Hooking my thumbs into the waistband, I pull them down and cringe, my eyes watering as I see the stained red inside of them.

I go to the bathroom, wiping myself, hating the red smear that comes away on the toilet paper.

Knock, knock.

"I have some clothes here, and, um, a bag to put your… stuff in. I'll be in my room."

I don't say anything, my embarrassment making my face turn hot and the tears won't stop flowing.

Once I can hear the knowing creaks from the floorboards groaning from his weight as he walks back to his room, I get up, hobble to the door and as quietly as possible, I open the door and pull everything inside. A pair of Nora's underwear sits in between a pair of Roman's sweats and t-shirt. I wouldn't fit in Nora's clothes. I'm too tall and she is too short. Which is probably why he chose his own clothes for me to wear.

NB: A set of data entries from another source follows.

-- pv_equiv track=rewrite | github.com/nathanbrandonWD/job-history-agent | agent.py | _messages_summary
-- ===== SOURCE A (Python) =====
-- def _truncate(s: str, max_len: int = 300) -> str:
--     s = str(s)
--     return s if len(s) <= max_len else s[:max_len] + "..."
--
-- def _messages_summary(messages: list, n: int = 5) -> list:
--     """Last n non-system messages as a compact summary for the trace panel."""
--     non_system = [m for m in messages if m.get("role") != "system"]
--     result = []
--     for m in non_system[-n:]:
--         role = m.get("role", "?")
--         content = m.get("content", "") or ""
--         result.append({"role": role, "content": _truncate(str(content))})
--     return result
-- ===== SOURCE B (Python) =====
-- def _truncate(s: str, max_len: int = 300) -> str:
--     s = str(s)
--     if len(s) > max_len:
--         return s[:max_len] + "..."
--     return s
--
-- def _messages_summary(messages: list, n: int = 5) -> list:
--     """Last n non-system messages, found by a backward scan that stops early."""
--     buf = []
--     for m in reversed(messages):
--         if len(buf) >= n:
--             break
--         if m.get("role") != "system":
--             buf.append(m)
--     buf.reverse()
--     return [
--         {"role": m.get("role", "?"), "content": _truncate(str(m.get("content", "") or ""))}
--         for m in buf
--     ]
-- ===== Notes on version B (the rewrite author's own statement) =====
-- stated objective: alternative
-- what changed: Instead of filtering the whole list, slicing off the tail and mapping, B scans backwards collecting non-system messages until it has n, stopping early, then reverses and formats the buffer; Pre_ excludes n <= 0, where 'last n messages' is unspecified and A's value falls out of Python's negative/zero slice arithmetic while B returns the empty list.
-- outside the precondition, e.g. on _messages_summary([{'role': 'user'}], 0): A returns [{'role': 'user', 'content': ''}], B returns []
import Mathlib
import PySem

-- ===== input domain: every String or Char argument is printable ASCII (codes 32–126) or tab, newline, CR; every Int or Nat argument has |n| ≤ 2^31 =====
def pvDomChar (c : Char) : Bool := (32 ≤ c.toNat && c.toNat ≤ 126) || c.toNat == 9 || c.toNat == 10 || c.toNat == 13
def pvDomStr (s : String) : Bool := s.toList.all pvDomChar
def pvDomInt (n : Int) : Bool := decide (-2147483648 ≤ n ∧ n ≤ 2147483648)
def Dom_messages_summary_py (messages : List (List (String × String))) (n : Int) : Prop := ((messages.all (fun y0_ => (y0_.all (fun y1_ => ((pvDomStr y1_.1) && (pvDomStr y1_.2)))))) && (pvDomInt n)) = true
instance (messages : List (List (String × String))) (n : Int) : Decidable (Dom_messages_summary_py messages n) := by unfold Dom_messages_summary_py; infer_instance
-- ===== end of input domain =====

-- B replaces A's filter-then-slice-then-map with a backward scan that stops after n
-- non-system messages (objective: alternative); for n ≤ 0 B returns [] where A's [-n:]
-- slice accidentally keeps messages — stated as the intended difference D_ below.

-- ===== PORT A =====
-- _truncate(s): s if len(s) <= 300 else s[:300] + "..."  (str(s) is the identity on str)
def pvTruncA (s : String) : String :=
  if PySem.Str.len s ≤ 300 then s
  else PySem.Str.slice s none (some 300) ++ "..."

-- one result row: {"role": m.get("role", "?"), "content": _truncate(str(m.get("content","") or ""))}
-- ('x or ""' on a str x is x itself when nonempty, "" when empty; str() on a str is the identity)
def pvRowA (m : List (String × String)) : List (String × String) :=
  let role := (m.lookup "role").getD "?"
  let content0 := (m.lookup "content").getD ""
  let content := if content0 == "" then "" else content0
  [("role", role), ("content", pvTruncA content)]

def messages_summary_py (messages : List (List (String × String))) (n : Int) : List (List (String × String)) :=
  let nonSystem := messages.filter (fun m => !((m.lookup "role") == some "system"))
  -- non_system[-n:]  (m.get("role") != "system": a missing key compares unequal, so it is kept)
  let window := PySem.List.slice nonSystem (some (-n)) none
  window.foldl (fun result m => result ++ [pvRowA m]) []

-- ===== PORT B =====
def pvTruncB (s : String) : String :=
  if PySem.Str.len s > 300 then PySem.Str.slice s none (some 300) ++ "..."
  else s

def pvRowB (m : List (String × String)) : List (String × String) :=
  let content0 := (m.lookup "content").getD ""
  [("role", (m.lookup "role").getD "?"),
   ("content", pvTruncB (if content0 == "" then "" else content0))]

-- the backward scan: 'for m in reversed(messages): if len(buf) >= n: break; if non-system: buf.append(m)'
def pvCollectB (xs : List (List (String × String))) (n : Int) (buf : List (List (String × String))) : List (List (String × String)) :=
  match xs with
  | [] => buf
  | m :: t =>
    if (buf.length : Int) ≥ n then buf
    else if (m.lookup "role") == some "system" then pvCollectB t n buf
    else pvCollectB t n (buf ++ [m])

def messages_summary_py_alt (messages : List (List (String × String))) (n : Int) : List (List (String × String)) :=
  let buf := pvCollectB messages.reverse n []
  buf.reverse.map pvRowB

-- ===== PRECONDITION & SPEC =====
-- Pre_ excludes n ≤ 0, where the meaning of 'last n messages' is unspecified and A's value
-- falls out of Python's negative/zero slice arithmetic in non_system[-n:] (the whole filtered
-- list for n = 0, all but the first -n entries for n < 0) while B returns the empty list.
def Pre_messages_summary_py (messages : List (List (String × String))) (n : Int) : Prop := 1 ≤ n
instance (messages : List (List (String × String))) (n : Int) : Decidable (Pre_messages_summary_py messages n) := by unfold Pre_messages_summary_py; infer_instance

def pvWitness_messages_summary_py : (List (List (String × String))) × Int := ([[("role", "user"), ("content", "hi")], [("role", "system")]], 2)

def Spec_messages_summary_py (messages : List (List (String × String))) (n : Int) (out : List (List (String × String))) : Prop := out = messages_summary_py_alt messages n
instance (messages : List (List (String × String))) (n : Int) (out : List (List (String × String))) : Decidable (Spec_messages_summary_py messages n out) := by unfold Spec_messages_summary_py; infer_instance

-- ===== CLAIM =====
def Claim_equal_messages_summary_py : Prop := ∀ (messages : List (List (String × String))) (n : Int), Dom_messages_summary_py messages n → Pre_messages_summary_py messages n → Spec_messages_summary_py messages n (messages_summary_py messages n)

-- ===== LEMMAS AND PROOFS =====

theorem pvTrunc_eq (s : String) : pvTruncB s = pvTruncA s := by
  unfold pvTruncA pvTruncB
  split_ifs <;> first | rfl | omega

theorem pvRow_eq (m : List (String × String)) : pvRowB m = pvRowA m := by
  simp [pvRowA, pvRowB, pvTrunc_eq]

-- the backward scan collects (take of the filtered reversed list), as long as it has room
theorem pvCollectB_eq (n : Int) :
    ∀ (xs buf : List (List (String × String))), (buf.length : Int) ≤ n →
    pvCollectB xs n buf
      = buf ++ (xs.filter (fun m => !((m.lookup "role") == some "system"))).take (n.toNat - buf.length) := by
  intro xs
  induction xs with
  | nil => simp [pvCollectB]
  | cons m t ih =>
    intro buf hle
    unfold pvCollectB
    by_cases hfull : (buf.length : Int) ≥ n
    · have h0 : n.toNat - buf.length = 0 := by omega
      rw [if_pos hfull, h0]
      simp
    · rw [if_neg hfull]
      by_cases hm : (List.lookup "role" m == some "system") = true
      · have hp : (!(List.lookup "role" m == some "system")) = false := by simp [hm]
        rw [if_pos hm, List.filter_cons, hp, if_neg (by simp)]
        exact ih buf hle
      · have hp : (!(List.lookup "role" m == some "system")) = true := by simp [hm]
        rw [if_neg hm, List.filter_cons, hp, if_pos rfl]
        rw [ih (buf ++ [m]) (by simp; omega)]
        have hk : n.toNat - buf.length = (n.toNat - (buf ++ [m]).length) + 1 := by
          simp; omega
        rw [hk, List.take_succ_cons]
        simp

-- B = reverse (take n.toNat of the reversed filtered list), mapped
theorem pvAlt_eq (messages : List (List (String × String))) (n : Int) (hn : 0 ≤ n) :
    messages_summary_py_alt messages n
      = (((messages.filter (fun m => !((m.lookup "role") == some "system"))).reverse.take n.toNat).reverse).map pvRowB := by
  unfold messages_summary_py_alt
  rw [pvCollectB_eq n messages.reverse [] (by simpa using hn)]
  simp [List.filter_reverse]

theorem pvA_eq (messages : List (List (String × String))) (n : Int) :
    messages_summary_py messages n
      = (PySem.List.slice (messages.filter (fun m => !((m.lookup "role") == some "system"))) (some (-n)) none).map pvRowA := by
  unfold messages_summary_py
  rw [PySem.List.foldl_append_singleton_eq_map]
  simp

-- reverse-take-reverse is drop
theorem pv_rev_take (l : List (List (String × String))) (k : Nat) :
    (l.reverse.take k).reverse = l.drop (l.length - k) := by
  induction l with
  | nil => simp
  | cons a t ih =>
    by_cases hk : k ≤ t.length
    · have : (a :: t).reverse.take k = t.reverse.take k := by
        rw [List.reverse_cons, List.take_append_of_le_length (by simpa using hk)]
      rw [this, ih]
      have h1 : (a :: t).length - k = (t.length - k) + 1 := by simp; omega
      rw [h1, List.drop_succ_cons]
    · have h2 : (a :: t).reverse.take k = (a :: t).reverse := by
        apply List.take_of_length_le; simp; omega
      rw [h2, List.reverse_reverse]
      have : (a :: t).length - k = 0 := by simp; omega
      rw [this, List.drop_zero]

theorem pvEqual (messages : List (List (String × String))) (n : Int)
    (hn : 1 ≤ n) :
    messages_summary_py messages n = messages_summary_py_alt messages n := by
  set l := messages.filter (fun m => !((m.lookup "role") == some "system")) with hl
  rw [pvA_eq, PySem.List.slice_some_none, pvAlt_eq messages n (by omega), pv_rev_take, ← hl]
  have hclamp : PySem.List.clampIdx l.length (-n) = l.length - n.toNat := by
    have h1 : -n = -((n.toNat : Nat) : Int) := by omega
    rw [h1, PySem.List.clampIdx_neg_natCast _ _ (by omega)]
  rw [hclamp]
  exact List.map_congr_left (fun m _ => (pvRow_eq m).symm)

-- ===== VERDICT =====
theorem messages_summary_py_spec : Claim_equal_messages_summary_py := by
  intro messages n _ hn
  exact pvEqual messages n hn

I slip everything on, opening the pad and putting the sticky side against my underwear. When I pull them up, I want to sob all over again.

It feels like I'm wearing a fucking diaper.

It feels gross and uncomfortable, but I don't see any other choice. With the small paper bag, I roll up my old underwear and dress, shoving them inside. I hope my mom can get the stain out of the dress. I really liked it.

I open up the bathroom door, and there stands Goldie. I'm sure my eyes are red-rimmed and puffy, but the sympathetic expression on her face makes me think she already knows what's going on.

"Oh, honey. I'm so sorry that had to happen tonight." She pulls me into her arms and squeezes me tight. "I'm going to pick up Nora, so your mom doesn't have to. Your mom did want you home in a couple hours, though, if you wanted to hang out here for a while longer." She has a knowing expression on her face, and all I can do is nod. Like she knows everything.

She knows us.

"Okay, you let me know if you need anything."